PROBLEM STATEMENT: Exactly as written, transcribe the lines that run from the one containing "have e1 : (fun" to the end of the records below.
- Opening Delimiter -
-- pv_equiv track=rewrite | github.com/cobradeca-a11y/cpp_mvp | backend/association_engine.py | page_system_measure_warnings
-- ===== SOURCE A (Python) =====
-- from typing import Any
--
-- def page_system_measure_warnings(associations: list[dict[str, Any]]) -> list[str]:
--     warnings = []
--     if not associations:
--         warnings.append("Nenhuma página OCR/layout disponível para associação página→sistema→compasso.")
--     if any(str(item.get("association_status", "")).startswith("blocked_") for item in associations):
--         warnings.append("Associação página→sistema→compasso bloqueada enquanto não houver geometria confiável suficiente.")
--     if any(item.get("association_status") == "unassigned_pending_geometry_or_review" for item in associations):
--         warnings.append("Associação página→sistema→compasso permanece pendente de revisão/algoritmo posterior.")
--     return warnings
-- ===== SOURCE B (Python) =====
-- _MSG_EMPTY = "Nenhuma página OCR/layout disponível para associação página→sistema→compasso."
-- _MSG_BLOCKED = "Associação página→sistema→compasso bloqueada enquanto não houver geometria confiável suficiente."
-- _MSG_PENDING = "Associação página→sistema→compasso permanece pendente de revisão/algoritmo posterior."
--
-- # all 8 possible outputs, indexed by the 3-bit mask (bit0=empty, bit1=blocked, bit2=pending)
-- _TABLE = [
--     [w for bit, w in ((1, _MSG_EMPTY), (2, _MSG_BLOCKED), (4, _MSG_PENDING)) if mask & bit]
--     for mask in range(8)
-- ]
--
-- def _item_mask(item):
--     status = item.get("association_status")
--     m = 0
--     if isinstance(status, str) and status.startswith("blocked_"):
--         m |= 2
--     if status == "unassigned_pending_geometry_or_review":
--         m |= 4
--     return m
--
-- def page_system_measure_warnings(associations):
--     mask = 0 if associations else 1
--     for item in associations:
--         mask |= _item_mask(item)
--     return _TABLE[mask]
-- ===== Notes on version B (the rewrite author's own statement) =====
-- stated objective: alternative
-- what changed: Instead of A's chain of conditional appends driven by three separate any(...) scans, B folds the items into a 3-bit mask with bitwise-or and returns the answer by indexing a precomputed table of all 8 possible warning lists.
import Mathlib
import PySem

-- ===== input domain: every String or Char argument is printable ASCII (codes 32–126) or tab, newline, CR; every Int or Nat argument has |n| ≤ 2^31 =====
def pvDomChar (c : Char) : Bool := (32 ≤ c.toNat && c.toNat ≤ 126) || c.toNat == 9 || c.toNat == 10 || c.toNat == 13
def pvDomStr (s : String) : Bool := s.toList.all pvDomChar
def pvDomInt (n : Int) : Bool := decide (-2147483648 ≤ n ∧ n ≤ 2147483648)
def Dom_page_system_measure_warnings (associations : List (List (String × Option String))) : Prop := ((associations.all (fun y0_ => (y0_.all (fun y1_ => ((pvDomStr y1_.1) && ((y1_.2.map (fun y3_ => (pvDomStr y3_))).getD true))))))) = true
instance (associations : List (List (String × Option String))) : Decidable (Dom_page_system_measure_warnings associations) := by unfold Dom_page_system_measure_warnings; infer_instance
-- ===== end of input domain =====

-- B replaces A's chain of conditional appends driven by three any(...) scans with a
-- bitwise-or fold into a 3-bit mask and a lookup in a precomputed table of all 8 outputs.
-- ===== PORT A =====
def page_system_measure_warnings (associations : List (List (String × Option String))) : List String :=
  -- warnings = []
  let warnings : List String := []
  -- if not associations: append(...)
  let warnings := if associations = [] then warnings ++ ["Nenhuma página OCR/layout disponível para associação página→sistema→compasso."] else warnings
  -- any(str(item.get("association_status", "")).startswith("blocked_") ...)
  -- item.get(k, "") : missing → "", present None → str(None) = "None", present str s → s
  let warnings := if associations.any (fun item =>
      (match List.lookup "association_status" item with
        | none => ""
        | some none => "None"
        | some (some s) => s).startsWith "blocked_")
    then warnings ++ ["Associação página→sistema→compasso bloqueada enquanto não houver geometria confiável suficiente."] else warnings
  -- any(item.get("association_status") == "unassigned_pending_geometry_or_review" ...)
  let warnings := if associations.any (fun item =>
      List.lookup "association_status" item == some (some "unassigned_pending_geometry_or_review"))
    then warnings ++ ["Associação página→sistema→compasso permanece pendente de revisão/algoritmo posterior."] else warnings
  warnings

-- ===== PORT B =====
-- the 8-entry table, built exactly as Source B's comprehension over range(8)
def pvTable : List (List String) :=
  (List.range 8).map (fun mask =>
    ([(1, "Nenhuma página OCR/layout disponível para associação página→sistema→compasso."),
      (2, "Associação página→sistema→compasso bloqueada enquanto não houver geometria confiável suficiente."),
      (4, "Associação página→sistema→compasso permanece pendente de revisão/algoritmo posterior.")].filter
        (fun p => mask &&& p.1 != 0)).map Prod.snd)

-- Source B's _item_mask (status None / missing is not a str, so the blocked test is False there)
def pvItemMask (item : List (String × Option String)) : Nat :=
  let status := List.lookup "association_status" item
  let m : Nat := 0
  let m := if (match status with | some (some s) => s.startsWith "blocked_" | _ => false) then m ||| 2 else m
  let m := if status == some (some "unassigned_pending_geometry_or_review") then m ||| 4 else m
  m

def page_system_measure_warnings_alt (associations : List (List (String × Option String))) : List String :=
  -- mask = 0 if associations else 1; then mask |= _item_mask(item) over the list
  let mask := associations.foldl (fun m item => m ||| pvItemMask item)
    (if associations = [] then 1 else 0)
  -- _TABLE[mask]; mask < 8 always, so Python indexing never raises
  (pvTable[mask]?).getD []

-- ===== PRECONDITION & SPEC =====
def Spec_page_system_measure_warnings (associations : List (List (String × Option String))) (out : List String) : Prop := out = page_system_measure_warnings_alt associations
instance (associations : List (List (String × Option String))) (out : List String) : Decidable (Spec_page_system_measure_warnings associations out) := by unfold Spec_page_system_measure_warnings; infer_instance

-- ===== CLAIM (what is proved, stated in full; the proofs are below) =====
def Claim_equal_page_system_measure_warnings : Prop := ∀ (associations : List (List (String × Option String))), Dom_page_system_measure_warnings associations → Spec_page_system_measure_warnings associations (page_system_measure_warnings associations)

-- ===== LEMMAS AND PROOFS =====

-- the per-item predicates, named for the lemmas
def pvBlockA (item : List (String × Option String)) : Bool :=
  (match List.lookup "association_status" item with
    | none => ""
    | some none => "None"
    | some (some s) => s).startsWith "blocked_"

def pvBlockB (item : List (String × Option String)) : Bool :=
  match List.lookup "association_status" item with
  | some (some s) => s.startsWith "blocked_"
  | _ => false

def pvPend (item : List (String × Option String)) : Bool :=
  List.lookup "association_status" item == some (some "unassigned_pending_geometry_or_review")

theorem pvBlock_eq (item : List (String × Option String)) : pvBlockA item = pvBlockB item := by
  unfold pvBlockA pvBlockB
  cases h : List.lookup "association_status" item with
  | none => decide
  | some o => cases o with
    | none => decide
    | some s => rfl

theorem pvItemMask_eq (item : List (String × Option String)) :
    pvItemMask item = (if pvBlockB item then 2 else 0) ||| (if pvPend item then 4 else 0) := by
  unfold pvItemMask pvBlockB pvPend
  rcases h : List.lookup "association_status" item with _ | (_ | s)
  · rfl
  · rfl
  · by_cases h1 : s.startsWith "blocked_" <;> by_cases h2 : s = "unassigned_pending_geometry_or_review" <;>
      simp [h1, h2]

theorem pvFold_eq (l : List (List (String × Option String))) (m0 : Nat) :
    l.foldl (fun m item => m ||| pvItemMask item) m0
    = m0 ||| (if l.any pvBlockB then 2 else 0) ||| (if l.any pvPend then 4 else 0) := by
  induction l generalizing m0 with
  | nil => simp
  | cons x xs ih =>
    rw [List.foldl_cons, ih, pvItemMask_eq x]
    simp only [List.any_cons]
    by_cases hb : pvBlockB x = true <;> by_cases hp : pvPend x = true <;>
      by_cases hbs : xs.any pvBlockB = true <;> by_cases hps : xs.any pvPend = true <;>
      simp [hb, hp, hbs, hps, Nat.lor_assoc]

theorem pvAny_block (l : List (List (String × Option String))) :
    l.any pvBlockA = l.any pvBlockB := by
  induction l with
  | nil => rfl
  | cons x xs ih => simp [List.any_cons, ih, pvBlock_eq x]

theorem page_system_measure_warnings_spec : Claim_equal_page_system_measure_warnings := by
  intro associations _
  unfold Spec_page_system_measure_warnings page_system_measure_warnings page_system_measure_warnings_alt
  by_cases h : associations = []
  · subst h; rfl
  · have e1 : (fun item : List (String × Option String) =>
        (match List.lookup "association_status" item with
          | none => ""
          | some none => "None"
          | some (some s) => s).startsWith "blocked_") = pvBlockA := rfl
    have e2 : (fun item : List (String × Option String) =>
        List.lookup "association_status" item == some (some "unassigned_pending_geometry_or_review")) = pvPend := rfl
    simp only [if_neg h, e1, e2, pvAny_block]
    rw [pvFold_eq]
    have e3 : (associations.any fun item => pvPend item) = associations.any pvPend := rfl
    rw [e3]
    cases hb : associations.any pvBlockB <;> cases hp : associations.any pvPend <;> simp <;> rfl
- Closing Delimiter -
PROBLEM SOLUTION:
  · have e1 : (fun item : List (String × Option String) =>
        (match List.lookup "association_status" item with
          | none => ""
          | some none => "None"
          | some (some s) => s).startsWith "blocked_") = pvBlockA := rfl
    have e2 : (fun item : List (String × Option String) =>
        List.lookup "association_status" item == some (some "unassigned_pending_geometry_or_review")) = pvPend := rfl
    simp only [if_neg h, e1, e2, pvAny_block]
    rw [pvFold_eq]
    have e3 : (associations.any fun item => pvPend item) = associations.any pvPend := rfl
    rw [e3]
    cases hb : associations.any pvBlockB <;> cases hp : associations.any pvPend <;> simp <;> rfl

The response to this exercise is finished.